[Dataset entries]
• • •
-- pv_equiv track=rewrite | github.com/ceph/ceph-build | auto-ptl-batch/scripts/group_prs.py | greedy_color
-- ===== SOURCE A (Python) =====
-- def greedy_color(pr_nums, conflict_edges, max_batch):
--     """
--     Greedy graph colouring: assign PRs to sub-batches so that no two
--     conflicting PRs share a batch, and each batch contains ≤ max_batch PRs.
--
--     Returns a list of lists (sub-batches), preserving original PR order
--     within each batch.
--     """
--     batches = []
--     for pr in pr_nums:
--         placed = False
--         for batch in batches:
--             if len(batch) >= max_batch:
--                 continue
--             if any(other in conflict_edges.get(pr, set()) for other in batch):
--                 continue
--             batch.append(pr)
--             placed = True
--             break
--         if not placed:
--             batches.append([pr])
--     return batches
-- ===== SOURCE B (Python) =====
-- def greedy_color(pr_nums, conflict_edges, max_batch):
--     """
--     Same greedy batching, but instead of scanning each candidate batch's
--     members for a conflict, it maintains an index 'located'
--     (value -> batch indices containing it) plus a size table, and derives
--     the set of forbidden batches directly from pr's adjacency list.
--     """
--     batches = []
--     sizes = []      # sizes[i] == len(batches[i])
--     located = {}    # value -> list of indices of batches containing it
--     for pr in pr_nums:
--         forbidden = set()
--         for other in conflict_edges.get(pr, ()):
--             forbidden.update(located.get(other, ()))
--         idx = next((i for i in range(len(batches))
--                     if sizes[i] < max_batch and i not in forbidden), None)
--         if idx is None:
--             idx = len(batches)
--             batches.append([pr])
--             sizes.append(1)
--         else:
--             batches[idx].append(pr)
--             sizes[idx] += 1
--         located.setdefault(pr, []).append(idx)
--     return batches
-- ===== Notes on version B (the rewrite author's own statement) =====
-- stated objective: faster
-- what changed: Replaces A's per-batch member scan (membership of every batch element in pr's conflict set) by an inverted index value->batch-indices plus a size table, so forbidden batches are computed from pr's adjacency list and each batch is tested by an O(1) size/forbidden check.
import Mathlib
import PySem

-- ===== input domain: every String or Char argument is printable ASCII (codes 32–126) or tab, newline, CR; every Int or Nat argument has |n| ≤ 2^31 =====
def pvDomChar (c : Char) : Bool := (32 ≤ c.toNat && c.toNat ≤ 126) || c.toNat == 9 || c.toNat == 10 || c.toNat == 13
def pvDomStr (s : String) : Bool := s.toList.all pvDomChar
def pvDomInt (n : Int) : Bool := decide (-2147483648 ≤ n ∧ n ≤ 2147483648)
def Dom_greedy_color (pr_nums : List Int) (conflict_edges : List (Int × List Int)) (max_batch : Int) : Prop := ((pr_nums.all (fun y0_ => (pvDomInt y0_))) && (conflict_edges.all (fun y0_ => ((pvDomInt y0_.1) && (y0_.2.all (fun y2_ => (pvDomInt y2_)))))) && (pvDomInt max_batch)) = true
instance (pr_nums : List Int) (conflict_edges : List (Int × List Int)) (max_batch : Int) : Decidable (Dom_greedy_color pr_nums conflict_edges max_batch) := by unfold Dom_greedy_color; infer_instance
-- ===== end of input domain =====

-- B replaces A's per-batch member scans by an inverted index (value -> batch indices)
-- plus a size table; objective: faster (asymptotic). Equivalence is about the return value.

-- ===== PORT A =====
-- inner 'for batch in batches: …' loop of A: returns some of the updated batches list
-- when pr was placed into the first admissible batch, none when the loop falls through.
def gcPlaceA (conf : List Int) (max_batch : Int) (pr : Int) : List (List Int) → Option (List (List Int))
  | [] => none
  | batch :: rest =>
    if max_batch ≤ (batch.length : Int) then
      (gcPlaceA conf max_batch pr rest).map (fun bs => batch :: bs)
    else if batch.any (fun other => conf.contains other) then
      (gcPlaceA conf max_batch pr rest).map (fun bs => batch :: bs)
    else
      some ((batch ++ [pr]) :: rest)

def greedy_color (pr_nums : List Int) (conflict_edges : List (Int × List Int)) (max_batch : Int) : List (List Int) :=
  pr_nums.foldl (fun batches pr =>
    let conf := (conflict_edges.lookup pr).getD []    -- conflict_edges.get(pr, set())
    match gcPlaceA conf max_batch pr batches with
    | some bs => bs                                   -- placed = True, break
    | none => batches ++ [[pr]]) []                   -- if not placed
• • •
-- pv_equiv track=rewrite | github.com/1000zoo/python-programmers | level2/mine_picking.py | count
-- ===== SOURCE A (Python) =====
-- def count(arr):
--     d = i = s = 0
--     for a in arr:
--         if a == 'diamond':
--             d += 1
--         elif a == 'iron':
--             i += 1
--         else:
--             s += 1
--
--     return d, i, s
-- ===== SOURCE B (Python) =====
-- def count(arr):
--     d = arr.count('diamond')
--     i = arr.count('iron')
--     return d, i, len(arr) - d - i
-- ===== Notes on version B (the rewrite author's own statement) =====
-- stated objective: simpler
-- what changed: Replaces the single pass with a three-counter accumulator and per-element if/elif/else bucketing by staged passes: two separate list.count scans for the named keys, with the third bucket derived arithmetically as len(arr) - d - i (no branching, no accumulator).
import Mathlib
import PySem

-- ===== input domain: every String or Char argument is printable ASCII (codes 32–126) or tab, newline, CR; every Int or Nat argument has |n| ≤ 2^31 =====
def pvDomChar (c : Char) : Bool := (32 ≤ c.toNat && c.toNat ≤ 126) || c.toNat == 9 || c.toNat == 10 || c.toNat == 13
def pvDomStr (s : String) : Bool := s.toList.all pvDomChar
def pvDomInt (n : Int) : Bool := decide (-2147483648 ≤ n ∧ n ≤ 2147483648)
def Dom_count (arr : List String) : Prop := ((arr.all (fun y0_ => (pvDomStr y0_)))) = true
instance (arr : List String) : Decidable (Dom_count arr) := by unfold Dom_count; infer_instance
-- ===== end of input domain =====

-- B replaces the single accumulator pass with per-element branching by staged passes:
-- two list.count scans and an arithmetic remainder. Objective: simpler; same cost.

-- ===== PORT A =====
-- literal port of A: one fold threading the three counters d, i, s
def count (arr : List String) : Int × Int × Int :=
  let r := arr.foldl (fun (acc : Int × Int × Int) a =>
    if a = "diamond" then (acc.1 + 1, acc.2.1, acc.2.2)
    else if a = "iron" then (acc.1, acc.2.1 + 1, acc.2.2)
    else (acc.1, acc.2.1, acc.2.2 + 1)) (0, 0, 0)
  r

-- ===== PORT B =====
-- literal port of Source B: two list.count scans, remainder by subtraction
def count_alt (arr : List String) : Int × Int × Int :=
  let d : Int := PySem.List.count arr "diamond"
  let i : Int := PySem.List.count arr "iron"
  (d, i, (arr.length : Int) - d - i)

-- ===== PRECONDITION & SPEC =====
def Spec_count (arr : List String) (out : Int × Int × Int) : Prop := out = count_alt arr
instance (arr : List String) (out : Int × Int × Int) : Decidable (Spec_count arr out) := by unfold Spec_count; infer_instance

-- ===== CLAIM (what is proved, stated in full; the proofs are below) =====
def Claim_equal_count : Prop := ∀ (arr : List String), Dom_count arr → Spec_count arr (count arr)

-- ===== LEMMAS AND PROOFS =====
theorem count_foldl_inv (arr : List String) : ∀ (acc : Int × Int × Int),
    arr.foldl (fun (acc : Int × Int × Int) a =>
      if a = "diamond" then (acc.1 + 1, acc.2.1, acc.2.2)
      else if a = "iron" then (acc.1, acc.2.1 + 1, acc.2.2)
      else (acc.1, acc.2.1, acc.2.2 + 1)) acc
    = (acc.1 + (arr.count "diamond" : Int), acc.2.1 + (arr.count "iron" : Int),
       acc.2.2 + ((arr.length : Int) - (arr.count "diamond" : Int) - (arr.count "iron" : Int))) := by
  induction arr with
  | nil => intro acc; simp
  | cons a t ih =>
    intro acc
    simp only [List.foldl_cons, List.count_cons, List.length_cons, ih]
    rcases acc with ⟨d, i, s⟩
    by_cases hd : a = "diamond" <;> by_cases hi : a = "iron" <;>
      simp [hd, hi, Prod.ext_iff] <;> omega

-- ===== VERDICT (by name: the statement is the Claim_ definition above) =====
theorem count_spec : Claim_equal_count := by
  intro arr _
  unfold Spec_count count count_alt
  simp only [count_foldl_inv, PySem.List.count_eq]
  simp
• • •
# YOUR ASSIGNMENT:
Only one stretch of the data above is needed. Restate it word for word, from the line containing "-- ===== PORT B" through the line containing "acc.2.2 + ((arr.length", both ends included.

# ANSWER AREA:
-- ===== PORT B =====
-- literal port of Source B: two list.count scans, remainder by subtraction
def count_alt (arr : List String) : Int × Int × Int :=
  let d : Int := PySem.List.count arr "diamond"
  let i : Int := PySem.List.count arr "iron"
  (d, i, (arr.length : Int) - d - i)

-- ===== PRECONDITION & SPEC =====
def Spec_count (arr : List String) (out : Int × Int × Int) : Prop := out = count_alt arr
instance (arr : List String) (out : Int × Int × Int) : Decidable (Spec_count arr out) := by unfold Spec_count; infer_instance

-- ===== CLAIM (what is proved, stated in full; the proofs are below) =====
def Claim_equal_count : Prop := ∀ (arr : List String), Dom_count arr → Spec_count arr (count arr)

-- ===== LEMMAS AND PROOFS =====
theorem count_foldl_inv (arr : List String) : ∀ (acc : Int × Int × Int),
    arr.foldl (fun (acc : Int × Int × Int) a =>
      if a = "diamond" then (acc.1 + 1, acc.2.1, acc.2.2)
      else if a = "iron" then (acc.1, acc.2.1 + 1, acc.2.2)
      else (acc.1, acc.2.1, acc.2.2 + 1)) acc
    = (acc.1 + (arr.count "diamond" : Int), acc.2.1 + (arr.count "iron" : Int),
       acc.2.2 + ((arr.length : Int) - (arr.count "diamond" : Int) - (arr.count "iron" : Int))) := by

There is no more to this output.